Posted 30 November 2012 - 07:59 AM

There is a where clause.


how to use that for this purpose?
Have a great 2013!!

#6 jazzman1

jazzman1

    Advanced Member

  • Gurus
  • 2,659 posts
  • LocationMississauga, Canada

Posted 30 November 2012 - 08:16 AM

Example:

--where="name='john'"


#7 jazzman1

jazzman1

    Advanced Member

  • Gurus
  • 2,659 posts
  • LocationMississauga, Canada

Posted 30 November 2012 - 08:36 AM

If you are administering MySQL, you could create a group of users with very specific permission.

#8 fenway

fenway

    MySQL Si-Fu / PHP Resident Alien

  • Moderators
  • 16,195 posts
  • LocationToronto, ON

Posted 30 November 2012 - 09:19 PM

Who is this "anybody" who has complete access to your database that you're trying to control?

Edited by fenway, 30 November 2012 - 09:19 PM.

Seriously... if people don't start reading this before posting, I'm going to consider not answering at all.

#9 s4surbhi2218

s4surbhi2218

    Advanced Member

  • Members
  • PipPipPip
  • 54 posts

Posted 01 December 2012 - 12:27 AM

If you are administering MySQL, you could create a group of users with very specific permission.


Yes this is what i need , could you please give an example command .

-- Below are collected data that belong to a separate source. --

-- pigeonhole: dm < n for x < n (n = length)
theorem pvDm_lt {n : Nat} {p : List Nat} (hg : pvGood n p) {x : Nat} (hx : x < n)
    (h : pvReach p x) : pvDm p x h < n := by
  by_contra hge
  push Not at hge
  -- the first dm+1 chain values are pairwise distinct and all < n
  set d := pvDm p x h with hd
  have hinj : ∀ i j, i < j → j ≤ d → pvIter p i x ≠ pvIter p j x := by
    intro i j hij hjd heq
    -- then iter (i + (d - j)) x is a root earlier than d
    have : pvIter p (i + (d - j)) x = pvIter p d x := by
      rw [pvIter_add]
      have : d = j + (d - j) := by omega
      rw [heq, ← pvIter_add, ← this]
    have hroot : pvIsRoot p (pvIter p (i + (d - j)) x) := this ▸ pvDm_spec p x h
    exact pvDm_min p x h (by omega) hroot
  have hnodup : ((List.range (d + 1)).map (fun i => pvIter p i x)).Nodup := by
    rw [List.nodup_map_iff_inj_on List.nodup_range]
    intro i hi j hj hij
    simp only [List.mem_range] at hi hj
    by_contra hne
    rcases Nat.lt_or_ge i j with hlt | hge2
    · exact hinj i j hlt (by omega) hij
    · exact hinj j i (by omega) (by omega) hij.symm
  have hsub : ((List.range (d + 1)).map (fun i => pvIter p i x)) ⊆ List.range n := by
    intro y hy
    simp only [List.mem_map, List.mem_range] at hy ⊢
    rcases hy with ⟨i, _, rfl⟩
    exact pvIter_lt hg hx i
  have := (hnodup.subperm hsub).length_le
  simp at this
  omega

theorem pvRoot_isRoot {n : Nat} {p : List Nat} (hg : pvGood n p) (x : Nat) :
    pvIsRoot p (pvRoot p x) := by
  have hlen := hg.1
  rcases Nat.lt_or_ge x n with hx | hx
  · have h := hg.2.2 x
    have hdm := pvDm_lt hg hx h
    rw [pvRoot, pvIter_stable p x h (by omega : pvDm p x h ≤ p.length)]
    exact pvDm_spec p x h
  · have : pvIsRoot p x := pvIsRoot_of_ge (by omega : p.length ≤ x)
    rw [pvRoot, pvIter_root _ _ this]; exact this

theorem pvRoot_of_isRoot {p : List Nat} {x : Nat} (h : pvIsRoot p x) : pvRoot p x = x :=
  pvIter_root _ _ h

theorem pvRoot_lt {n : Nat} {p : List Nat} (hg : pvGood n p) {x : Nat} (hx : x < n) :
    pvRoot p x < n := pvIter_lt hg hx _

theorem pvRoot_step {n : Nat} {p : List Nat} (hg : pvGood n p) {x : Nat} (hx : x < n) :
    pvRoot p x = pvRoot p (p.getD x x) := by
  have h := hg.2.2 x
  have h' := hg.2.2 (p.getD x x)
  have hlen : p.length = n := hg.1
  have hx' : p.getD x x < n := hg.2.1 x hx
  -- pvRoot p x = iter n x = iter (n-1) (p x)
  have h1 : pvRoot p x = pvIter p (p.length - 1) (p.getD x x) := by
    rw [pvRoot]
    have : p.length = 1 + (p.length - 1) := by omega
    conv_lhs => rw [this]
    rw [pvIter_add]
    rfl
  have hdm' := pvDm_lt hg hx' h'
  have h2 : pvRoot p (p.getD x x) = pvIter p (pvDm p (p.getD x x) h') (p.getD x x) := by
    rw [pvRoot]; exact pvIter_stable p _ h' (by omega)
  rw [h1, h2]; exact pvIter_stable p _ h' (by omega)
theorem pvGetD_set (p : List Nat) (x v y : Nat) :
    (p.set x v).getD y y = if y = x ∧ x < p.length then v else p.getD y y := by
  simp only [List.getD_eq_getElem?_getD, List.getElem?_set]
  split_ifs with h1 h2 h3 <;> simp_all <;> omega

theorem pvDm_pos {p : List Nat} {x : Nat} (hnr : ¬ pvIsRoot p x) (hr : pvReach p x) :
    1 ≤ pvDm p x hr := by
  by_contra h
  have h0 : pvDm p x hr = 0 := by omega
  have := pvDm_spec p x hr
  rw [h0] at this
  exact hnr this

theorem pvDm_succ {p : List Nat} {x : Nat} (hnr : ¬ pvIsRoot p x) (hr : pvReach p x)
    (hr' : pvReach p (p.getD x x)) : pvDm p (p.getD x x) hr' ≤ pvDm p x hr - 1 := by
  apply Nat.find_le
  have h1 := pvDm_pos hnr hr
  have : pvIter p (pvDm p x hr - 1) (p.getD x x) = pvIter p (pvDm p x hr) x := by
    have : pvDm p x hr = (pvDm p x hr - 1) + 1 := by omega
    rw [this]
    rfl
  rw [this]
  exact pvDm_spec p x hr

theorem pvSet_keeps_root {n : Nat} {q : List Nat} (hg : pvGood n q) {x : Nat} (hx : x < n)
    {r : Nat} (hr : pvIsRoot q r) : pvIsRoot (q.set x (pvRoot q x)) r := by
  unfold pvIsRoot
  rw [pvGetD_set]
  split_ifs with h
  · rcases h with ⟨rfl, _⟩
    exact pvRoot_of_isRoot hr
  · exact hr

theorem pvSet_root_core {n : Nat} {q : List Nat} (hg : pvGood n q) {x : Nat} (hx : x < n) :
    ∀ m y, y < n → ∀ (hr : pvReach q y), pvDm q y hr ≤ m →
      ∃ k, k ≤ pvDm q y hr + 1 ∧ pvIter (q.set x (pvRoot q x)) k y = pvRoot q y ∧
        pvIsRoot (q.set x (pvRoot q x)) (pvRoot q y) := by
  have hlen := hg.1
  intro m
  induction m with
  | zero =>
    intro y hy hr hdm
    -- dm = 0: y is a root
    have hroot : pvIsRoot q y := by
      have := pvDm_spec q y hr
      rw [Nat.le_zero.mp hdm] at this
      exact this
    exact ⟨0, by omega, (pvRoot_of_isRoot hroot).symm ▸ rfl, by
      rw [pvRoot_of_isRoot hroot]; exact pvSet_keeps_root hg hx hroot⟩
  | succ m ih =>
    intro y hy hr hdm
    by_cases hroot : pvIsRoot q y
    · exact ⟨0, by omega, by rw [pvIter, pvRoot_of_isRoot hroot], by
        rw [pvRoot_of_isRoot hroot]; exact pvSet_keeps_root hg hx hroot⟩
    · by_cases hyx : y = x
      · subst hyx
        refine ⟨1, by omega, ?_, pvSet_keeps_root hg hx (pvRoot_isRoot hg y)⟩
        show pvIter (q.set y (pvRoot q y)) 0 ((q.set y (pvRoot q y)).getD y y) = pvRoot q y
        rw [pvGetD_set, if_pos ⟨rfl, by omega⟩]
        rfl
      · have hz : q.getD y y < n := hg.2.1 y hy
        have hrz : pvReach q (q.getD y y) := hg.2.2 _
        have hdmz : pvDm q _ hrz ≤ pvDm q y hr - 1 := pvDm_succ hroot hr hrz
        have hpos : 1 ≤ pvDm q y hr := pvDm_pos hroot hr
        obtain ⟨k, hk, hiter, hroot'⟩ := ih (q.getD y y) hz hrz (by omega)
        refine ⟨k + 1, by omega, ?_, ?_⟩
        · show pvIter (q.set x (pvRoot q x)) k ((q.set x (pvRoot q x)).getD y y) = pvRoot q y
          rw [pvGetD_set, if_neg (by tauto), hiter, ← pvRoot_step hg hy]
        · rw [pvRoot_step hg hy]; exact hroot'

theorem pvSet_root {n : Nat} {q : List Nat} (hg : pvGood n q) {x : Nat} (hx : x < n) :
    pvGood n (q.set x (pvRoot q x)) ∧ ∀ y, pvRoot (q.set x (pvRoot q x)) y = pvRoot q y := by
  have hlen := hg.1
  set q' := q.set x (pvRoot q x) with hq'
  have hlen' : q'.length = n := by rw [hq', List.length_set, hlen]
  have hcore : ∀ y, y < n → ∃ k, k ≤ n ∧ pvIter q' k y = pvRoot q y ∧
      pvIsRoot q' (pvRoot q y) := by
    intro y hy
    have hr := hg.2.2 y
    obtain ⟨k, hk, h1, h2⟩ := pvSet_root_core hg hx (pvDm q y hr) y hy hr le_rfl
    exact ⟨k, by have := pvDm_lt hg hy hr; omega, h1, h2⟩
  have hgood : pvGood n q' := by
    refine ⟨hlen', ?_, ?_⟩
    · intro z hz
      rw [hq', pvGetD_set]
      split_ifs with h
      · exact pvRoot_lt hg hx
      · exact hg.2.1 z hz
    · intro y
      rcases Nat.lt_or_ge y n with hy | hy
      · obtain ⟨k, _, h1, h2⟩ := hcore y hy
        exact ⟨k, h1 ▸ h2⟩
      · exact pvReach_of_ge (by omega)
  refine ⟨hgood, ?_⟩
  intro y
  rcases Nat.lt_or_ge y n with hy | hy
  · obtain ⟨k, hk, h1, h2⟩ := hcore y hy
    exact pvRoot_eq_of_reach (by omega) (h1 ▸ h2) h1
  · rw [pvRoot_of_isRoot (pvIsRoot_of_ge (by omega)),
      pvRoot_of_isRoot (pvIsRoot_of_ge (by omega : q.length ≤ y))]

Edited by s4surbhi2218, 01 December 2012 - 12:30 AM.

Have a great 2013!!

#10 s4surbhi2218

s4surbhi2218

    Advanced Member

  • Members
  • PipPipPip
  • 54 posts

Posted 01 December 2012 - 12:29 AM

Who is this "anybody" who has complete access to your database that you're trying to control?


A normal user , for whom i have not yet controlled any permission access.
Have a great 2013!!

#11 jazzman1

jazzman1

    Advanced Member

  • Gurus
  • 2,659 posts
  • LocationMississauga, Canada

Posted 01 December 2012 - 12:04 PM

First off, my apology if my English is not good for you.

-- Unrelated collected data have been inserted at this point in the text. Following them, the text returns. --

-- pv_equiv track=rewrite | github.com/ssyuzev/exercises | 015.py | solution
-- ===== SOURCE A (Python) =====
-- from math import comb
--
-- def solution(arr):
--     n=len(arr)
--     if arr[1]!=arr[0]:
--         l=2
--
--     else:
--         l=0
--
--     pre = arr[1] - arr[0]
--     ans=0
--
--     for i in range(2,n):
--         cur=arr[i] - arr[i-1]
--
--         if cur*pre<0:
--             l+=1
--         else:
--             if l==2:
--                 ans+=1
--             elif l==0:
--                 ans+=0
--             else:
--                 ans+=comb(l,2)
--             if cur!=0:
--                 l=2
--             else:
--                 l=0
--         pre=cur
--     if l==2:
--         ans+=1
--     elif l==0:
--         ans+=0
--     else:
--         ans+=comb(l,2)
--     return ans
-- ===== SOURCE B (Python) =====
-- def solution(arr):
--     ans = 0
--     inc = dec = 1
--     for i in range(1, len(arr)):
--         if arr[i] > arr[i - 1]:
--             inc, dec = dec + 1, 1
--         elif arr[i] < arr[i - 1]:
--             inc, dec = 1, inc + 1
--         else:
--             inc = dec = 1
--         ans += max(inc, dec) - 1
--     return ans
-- ===== Notes on version B (the rewrite author's own statement) =====
-- stated objective: idiomatic
-- what changed: B replaces A's run-length bookkeeping with batched comb(l,2) payouts at run breaks by the standard turbulence DP (inc/dec run lengths per ending index, adding max(inc,dec)-1 after each step); same O(n) cost.
-- outside the precondition, e.g. on solution([1]): A raises IndexError, B returns 0
import Mathlib
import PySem

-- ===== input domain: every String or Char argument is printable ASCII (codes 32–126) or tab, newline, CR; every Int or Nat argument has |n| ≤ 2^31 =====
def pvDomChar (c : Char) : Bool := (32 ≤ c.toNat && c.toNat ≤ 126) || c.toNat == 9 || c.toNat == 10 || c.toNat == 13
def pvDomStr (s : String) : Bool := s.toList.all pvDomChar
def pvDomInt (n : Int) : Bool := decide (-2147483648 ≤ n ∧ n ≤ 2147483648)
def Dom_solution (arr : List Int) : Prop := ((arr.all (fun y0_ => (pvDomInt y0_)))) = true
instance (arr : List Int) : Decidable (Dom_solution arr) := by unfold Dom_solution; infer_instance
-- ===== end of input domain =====

-- B replaces A's batched comb(l,2) payouts at run breaks with the standard turbulence DP
-- (inc/dec run lengths per ending index, adding max(inc,dec)-1 each step); objective: idiomatic.


-- ===== PORT A =====
-- comb(l, 2); A only calls it with l ≥ 0
def pvComb (l : Int) : Int := (Nat.choose l.toNat 2 : Int)

-- A's loop body on state (l, pre, ans), given arr[i-1] and arr[i]
def pvStepA (s : Int × Int × Int) (v x : Int) : Int × Int × Int :=
  let l := s.1; let pre := s.2.1; let ans := s.2.2
  let cur := x - v
  if cur * pre < 0 then (l + 1, cur, ans)
  else
    let ans := if l = 2 then ans + 1 else if l = 0 then ans + 0 else ans + pvComb l
    ((if cur ≠ 0 then (2:Int) else 0), cur, ans)

def solution (arr : List Int) : Int :=
  let n : Int := arr.length
  let a1 := PySem.List.pyGetD arr 1 0
  let a0 := PySem.List.pyGetD arr 0 0
  let l : Int := if a1 ≠ a0 then 2 else 0
  let pre : Int := a1 - a0
  let st := (PySem.List.pyRange 2 n 1).foldl
    (fun s i => pvStepA s (PySem.List.pyGetD arr (i - 1) 0) (PySem.List.pyGetD arr i 0)) (l, pre, 0)
  if st.1 = 2 then st.2.2 + 1 else if st.1 = 0 then st.2.2 + 0 else st.2.2 + pvComb st.1

-- ===== PORT B =====
-- B's loop body on state (ans, inc, dec), given arr[i-1] and arr[i]
def pvStepB (s : Int × Int × Int) (v x : Int) : Int × Int × Int :=
  let ans := s.1; let inc := s.2.1; let dec := s.2.2
  let id2 : Int × Int := if x > v then (dec + 1, 1) else if x < v then (1, inc + 1) else (1, 1)
  (ans + max id2.1 id2.2 - 1, id2.1, id2.2)

def solution_alt (arr : List Int) : Int :=
  let st := (PySem.List.pyRange 1 (arr.length : Int) 1).foldl
    (fun s i => pvStepB s (PySem.List.pyGetD arr (i - 1) 0) (PySem.List.pyGetD arr i 0)) (0, 1, 1)
  st.1

-- ===== PRECONDITION & SPEC =====
-- A indexes arr[1] unconditionally, so it raises IndexError on every list of length < 2;
-- Pre_ excludes exactly those inputs (B's loop is simply empty there).
def Pre_solution (arr : List Int) : Prop := 2 ≤ arr.length
instance (arr : List Int) : Decidable (Pre_solution arr) := by unfold Pre_solution; infer_instance
def pvWitness_solution : List Int := [1, 3, 2, 4]

def Spec_solution (arr : List Int) (out : Int) : Prop := out = solution_alt arr
instance (arr : List Int) (out : Int) : Decidable (Spec_solution arr out) := by unfold Spec_solution; infer_instance

-- ===== CLAIM (what is proved, stated in full; the proofs are below) =====
def Claim_equal_solution : Prop := ∀ (arr : List Int), Dom_solution arr → Pre_solution arr → Spec_solution arr (solution arr)

-- ===== LEMMAS AND PROOFS =====

-- generic shape of both loops: a fold over range(k+1, n) whose body reads arr[i-1] and arr[i]
def pvGo {S : Type} (f : S → Int → Int → S) : List Int → Int → S → S
  | [], _, s => s
  | x :: r, v, s => pvGo f r x (f s v x)

theorem pvFoldAdj {S : Type} (f : S → Int → Int → S) (xs : List Int) :
    ∀ (m k : Nat) (s : S), xs.length - (k + 1) = m → k < xs.length →
    (PySem.List.pyRange ((k : Int) + 1) (xs.length : Int) 1).foldl
      (fun s i => f s (PySem.List.pyGetD xs (i - 1) 0) (PySem.List.pyGetD xs i 0)) s
    = pvGo f (xs.drop (k + 1)) (xs.getD k 0) s := by
  intro m
  induction m with
  | zero =>
      intro k s hm hk
      have hlen : xs.length ≤ k + 1 := by omega
      rw [PySem.List.pyRange_one_eq_nil (by exact_mod_cast hlen), List.drop_eq_nil_of_le hlen]
      rfl
  | succ m ih =>
      intro k s hm hk
      have hlt : k + 1 < xs.length := by omega
      rw [PySem.List.pyRange_one_cons (by exact_mod_cast hlt)]
      simp only [List.foldl_cons]
      have e1 : ((k : Int) + 1 - 1) = (k : Int) := by ring
      have e2 : ((k : Int) + 1) = ((k + 1 : Nat) : Int) := by push_cast; ring
      rw [e1, e2, PySem.List.pyGetD_natCast, PySem.List.pyGetD_natCast,
        ih (k + 1) _ (by omega) hlt,
        List.drop_eq_getElem_cons hlt]
      have : xs.getD (k + 1) 0 = xs[k + 1] := List.getD_eq_getElem xs 0 hlt
      rw [this]
      rfl

theorem pvComb_zero : pvComb 0 = 0 := by decide
theorem pvComb_two : pvComb 2 = 1 := by decide
theorem pvComb_succ (l : Int) (h : 0 ≤ l) : pvComb (l + 1) = pvComb l + l := by
  unfold pvComb
  have h1 : (l + 1).toNat = l.toNat + 1 := by omega
  rw [h1, Nat.choose_succ_succ]
  have : l.toNat.choose 1 = l.toNat := Nat.choose_one_right _
  rw [this]
  push_cast
  rw [Int.toNat_of_nonneg h]
  ring

theorem pvFlush_eq (l ans : Int) (h : l = 0 ∨ 2 ≤ l) :
    (if l = 2 then ans + 1 else if l = 0 then ans + 0 else ans + pvComb l) = ans + pvComb l := by
  rcases h with h | h
  · subst h; simp [pvComb_zero]
  · by_cases h2 : l = 2
    · subst h2; rw [pvComb_two]; norm_num
    · rw [if_neg h2, if_neg (by omega)]

-- invariant tying A's (l, pre, ans) to B's (ansB, inc, dec)
def pvInv (l pre ans ansB inc dec : Int) : Prop :=
  ansB = ans + pvComb l ∧
    ((0 < pre ∧ 2 ≤ l ∧ inc = l ∧ dec = 1) ∨
     (pre < 0 ∧ 2 ≤ l ∧ dec = l ∧ inc = 1) ∨
     (pre = 0 ∧ l = 0 ∧ inc = 1 ∧ dec = 1))

theorem pvMain : ∀ (rest : List Int) (v l pre ans ansB inc dec : Int),
    pvInv l pre ans ansB inc dec →
    (pvGo pvStepB rest v (ansB, inc, dec)).1 =
      (let st := pvGo pvStepA rest v (l, pre, ans)
       if st.1 = 2 then st.2.2 + 1 else if st.1 = 0 then st.2.2 + 0 else st.2.2 + pvComb st.1) := by
  intro rest
  induction rest with
  | nil =>
      intro v l pre ans ansB inc dec hinv
      obtain ⟨hans, hcase⟩ := hinv
      simp only [pvGo]
      rw [pvFlush_eq l ans (by rcases hcase with ⟨_,h,_⟩|⟨_,h,_⟩|⟨_,h,_⟩ <;> omega)]
      exact hans
  | cons x r ih =>
      intro v l pre ans ansB inc dec hinv
      obtain ⟨hans, hcase⟩ := hinv
      simp only [pvGo]
      rcases lt_trichotomy (x - v) 0 with hc | hc | hc
      · -- cur < 0, i.e. x < v
        rcases hcase with ⟨hp, hl, hi, hd⟩ | ⟨hp, hl, hd, hi⟩ | ⟨hp, hl, hi, hd⟩
        · -- pre > 0: alternation continues, A extends run
          have hA : pvStepA (l, pre, ans) v x = (l + 1, x - v, ans) := by
            simp only [pvStepA]; rw [if_pos (by nlinarith)]
          have hB : pvStepB (ansB, inc, dec) v x = (ansB + l, 1, l + 1) := by
            simp only [pvStepB, Prod.mk.injEq, max_def]
            split_ifs <;> norm_num <;> omega
          rw [hA, hB]
          exact ih x _ _ _ _ _ _ ⟨by rw [hans, pvComb_succ l (by omega)]; ring,
            Or.inr (Or.inl ⟨by omega, by omega, rfl, rfl⟩)⟩
        · -- pre < 0: run breaks, A pays out and restarts with l = 2
          have hA : pvStepA (l, pre, ans) v x =
              (2, x - v, if l = 2 then ans + 1 else if l = 0 then ans + 0 else ans + pvComb l) := by
            simp only [pvStepA]
            rw [if_neg (by nlinarith), if_pos (by omega)]
          have hB : pvStepB (ansB, inc, dec) v x = (ansB + 1, 1, 2) := by
            simp only [pvStepB, Prod.mk.injEq, max_def]
            split_ifs <;> norm_num <;> omega
          rw [hA, hB]
          refine ih x _ _ _ _ _ _ ⟨?_, Or.inr (Or.inl ⟨by omega, by omega, rfl, rfl⟩)⟩
          rw [pvFlush_eq l ans (by omega), hans, pvComb_two]
        · -- pre = 0 (so l = 0): A restarts with l = 2
          have hA : pvStepA (l, pre, ans) v x =
              (2, x - v, if l = 2 then ans + 1 else if l = 0 then ans + 0 else ans + pvComb l) := by
            simp only [pvStepA]
            rw [if_neg (by rw [hp]; simp), if_pos (by omega)]
          have hB : pvStepB (ansB, inc, dec) v x = (ansB + 1, 1, 2) := by
            simp only [pvStepB, Prod.mk.injEq, max_def]
            split_ifs <;> norm_num <;> omega
          rw [hA, hB]
          refine ih x _ _ _ _ _ _ ⟨?_, Or.inr (Or.inl ⟨by omega, by omega, rfl, rfl⟩)⟩
          rw [pvFlush_eq l ans (by omega), hans, hl, pvComb_zero, pvComb_two]
      · -- cur = 0, i.e. x = v: A pays out and restarts with l = 0; B resets
        have hA : pvStepA (l, pre, ans) v x =
            (0, x - v, if l = 2 then ans + 1 else if l = 0 then ans + 0 else ans + pvComb l) := by
          simp only [pvStepA]
          rw [if_neg (by rw [hc]; simp), if_neg (by simpa using hc)]
        have hB : pvStepB (ansB, inc, dec) v x = (ansB, 1, 1) := by
          simp only [pvStepB, Prod.mk.injEq, max_def]
          split_ifs <;> norm_num <;> omega
        rw [hA, hB]
        refine ih x _ _ _ _ _ _ ⟨?_, Or.inr (Or.inr ⟨by omega, rfl, rfl, rfl⟩)⟩
        rw [pvFlush_eq l ans (by rcases hcase with ⟨_,h,_⟩|⟨_,h,_⟩|⟨_,h,_⟩ <;> omega), hans, pvComb_zero]
        ring
      · -- cur > 0, i.e. x > v
        rcases hcase with ⟨hp, hl, hi, hd⟩ | ⟨hp, hl, hd, hi⟩ | ⟨hp, hl, hi, hd⟩
        · -- pre > 0: run breaks, A restarts with l = 2
          have hA : pvStepA (l, pre, ans) v x =
              (2, x - v, if l = 2 then ans + 1 else if l = 0 then ans + 0 else ans + pvComb l) := by
            simp only [pvStepA]
            rw [if_neg (by nlinarith), if_pos (by omega)]
          have hB : pvStepB (ansB, inc, dec) v x = (ansB + 1, 2, 1) := by
            simp only [pvStepB, Prod.mk.injEq, max_def]
            split_ifs <;> norm_num <;> omega
          rw [hA, hB]
          refine ih x _ _ _ _ _ _ ⟨?_, Or.inl ⟨by omega, by omega, rfl, rfl⟩⟩
          rw [pvFlush_eq l ans (by omega), hans, pvComb_two]
        · -- pre < 0: alternation continues, A extends run
          have hA : pvStepA (l, pre, ans) v x = (l + 1, x - v, ans) := by
            simp only [pvStepA]; rw [if_pos (by nlinarith)]
          have hB : pvStepB (ansB, inc, dec) v x = (ansB + l, l + 1, 1) := by
            simp only [pvStepB, Prod.mk.injEq, max_def]
            split_ifs <;> norm_num <;> omega
          rw [hA, hB]
          exact ih x _ _ _ _ _ _ ⟨by rw [hans, pvComb_succ l (by omega)]; ring,
            Or.inl ⟨by omega, by omega, rfl, rfl⟩⟩
        · -- pre = 0 (so l = 0): A restarts with l = 2
          have hA : pvStepA (l, pre, ans) v x =
              (2, x - v, if l = 2 then ans + 1 else if l = 0 then ans + 0 else ans + pvComb l) := by
            simp only [pvStepA]
            rw [if_neg (by rw [hp]; simp), if_pos (by omega)]
          have hB : pvStepB (ansB, inc, dec) v x = (ansB + 1, 2, 1) := by
            simp only [pvStepB, Prod.mk.injEq, max_def]
            split_ifs <;> norm_num <;> omega
          rw [hA, hB]
          refine ih x _ _ _ _ _ _ ⟨?_, Or.inl ⟨by omega, by omega, rfl, rfl⟩⟩
          rw [pvFlush_eq l ans (by omega), hans, hl, pvComb_zero, pvComb_two]

-- ===== VERDICT (by name: the statement is the Claim_ definition above) =====
theorem solution_spec : Claim_equal_solution := by
  intro arr _ hpre
  unfold Pre_solution at hpre
  have h0 : (0:Nat) < arr.length := by omega
  have h1 : (1:Nat) < arr.length := by omega
  have g1 : PySem.List.pyGetD arr 1 0 = arr[1] := by
    rw [show ((1:Int)) = ((1:Nat):Int) by norm_num, PySem.List.pyGetD_natCast]
    exact List.getD_eq_getElem arr 0 h1
  have g0 : PySem.List.pyGetD arr 0 0 = arr[0] := by
    rw [show ((0:Int)) = ((0:Nat):Int) by norm_num, PySem.List.pyGetD_natCast]
    exact List.getD_eq_getElem arr 0 h0
  unfold Spec_solution solution solution_alt
  simp only [g0, g1]
  have hfA := pvFoldAdj pvStepA arr (arr.length - 2) 1
      ((if arr[1] ≠ arr[0] then (2:Int) else 0), arr[1] - arr[0], 0) (by omega) h1
  have hfB := pvFoldAdj pvStepB arr (arr.length - 1) 0 ((0:Int), 1, 1) (by omega) h0
  rw [show ((1:Nat):Int) + 1 = 2 by norm_num] at hfA
  rw [show ((0:Nat):Int) + 1 = 1 by norm_num] at hfB
  simp only [show (1:Nat) + 1 = 2 from rfl, show (0:Nat) + 1 = 1 from rfl] at hfA hfB
  rw [hfA, hfB]
  have hdrop : arr.drop 1 = arr[1] :: arr.drop 2 := List.drop_eq_getElem_cons h1
  have hg1 : arr.getD 1 0 = arr[1] := List.getD_eq_getElem arr 0 h1
  have hg0 : arr.getD 0 0 = arr[0] := List.getD_eq_getElem arr 0 h0
  rw [hdrop, hg1, hg0]
  simp only [pvGo]
  set a0 := arr[0] with ha0
  set a1 := arr[1] with ha1
  have hstep : pvStepB (0, 1, 1) a0 a1 =
      ((if a1 ≠ a0 then (1:Int) else 0), (if a1 > a0 then (2:Int) else 1), (if a1 < a0 then (2:Int) else 1)) := by
    simp only [pvStepB, Prod.mk.injEq, max_def]
    split_ifs <;> norm_num <;> omega
  rw [hstep]
  rw [pvMain (arr.drop 2) a1 (if a1 ≠ a0 then 2 else 0) (a1 - a0) 0
      (if a1 ≠ a0 then (1:Int) else 0) (if a1 > a0 then (2:Int) else 1) (if a1 < a0 then (2:Int) else 1) ?_]
  constructor
  · split_ifs <;> simp [pvComb_two, pvComb_zero]
  · rcases lt_trichotomy a0 a1 with h | h | h
    · exact Or.inl ⟨by omega, by split_ifs <;> omega, by split_ifs <;> omega, by split_ifs <;> omega⟩
    · exact Or.inr (Or.inr ⟨by omega, by split_ifs <;> omega, by split_ifs <;> omega, by split_ifs <;> omega⟩)
    · exact Or.inr (Or.inl ⟨by omega, by split_ifs <;> omega, by split_ifs <;> omega, by split_ifs <;> omega⟩)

1. Well, before getting into specifics of the GRANT statement, take a look at the statement that grants all rights on the database named test to user jazzman, jazzman's password is "password"

mysql > GRANT ALL ON test.* TO jazzman@localhost IDENTIFIED BY "password";

The first part of the GRANT statement can take the word - ALL. Most often you will be granting rights to use sql staments ( SELECT, CREATE, DELETE, DROP, INDEX, INSERT and UPDATE).

The second one (ON test.*) identifies where privileges will be applied.
Learn more about them at an address -> http://dev.mysql.com...iv_grant-option

The third one (TO jazzman@localhost) indicates the user to be given access. Note, that MySQL needs both a name and a host, separated by the "@" symbol.

The last one, IDENTIFIED BY gives the user a password.

Here is what the user and db tables would look like for the user - "jazzman"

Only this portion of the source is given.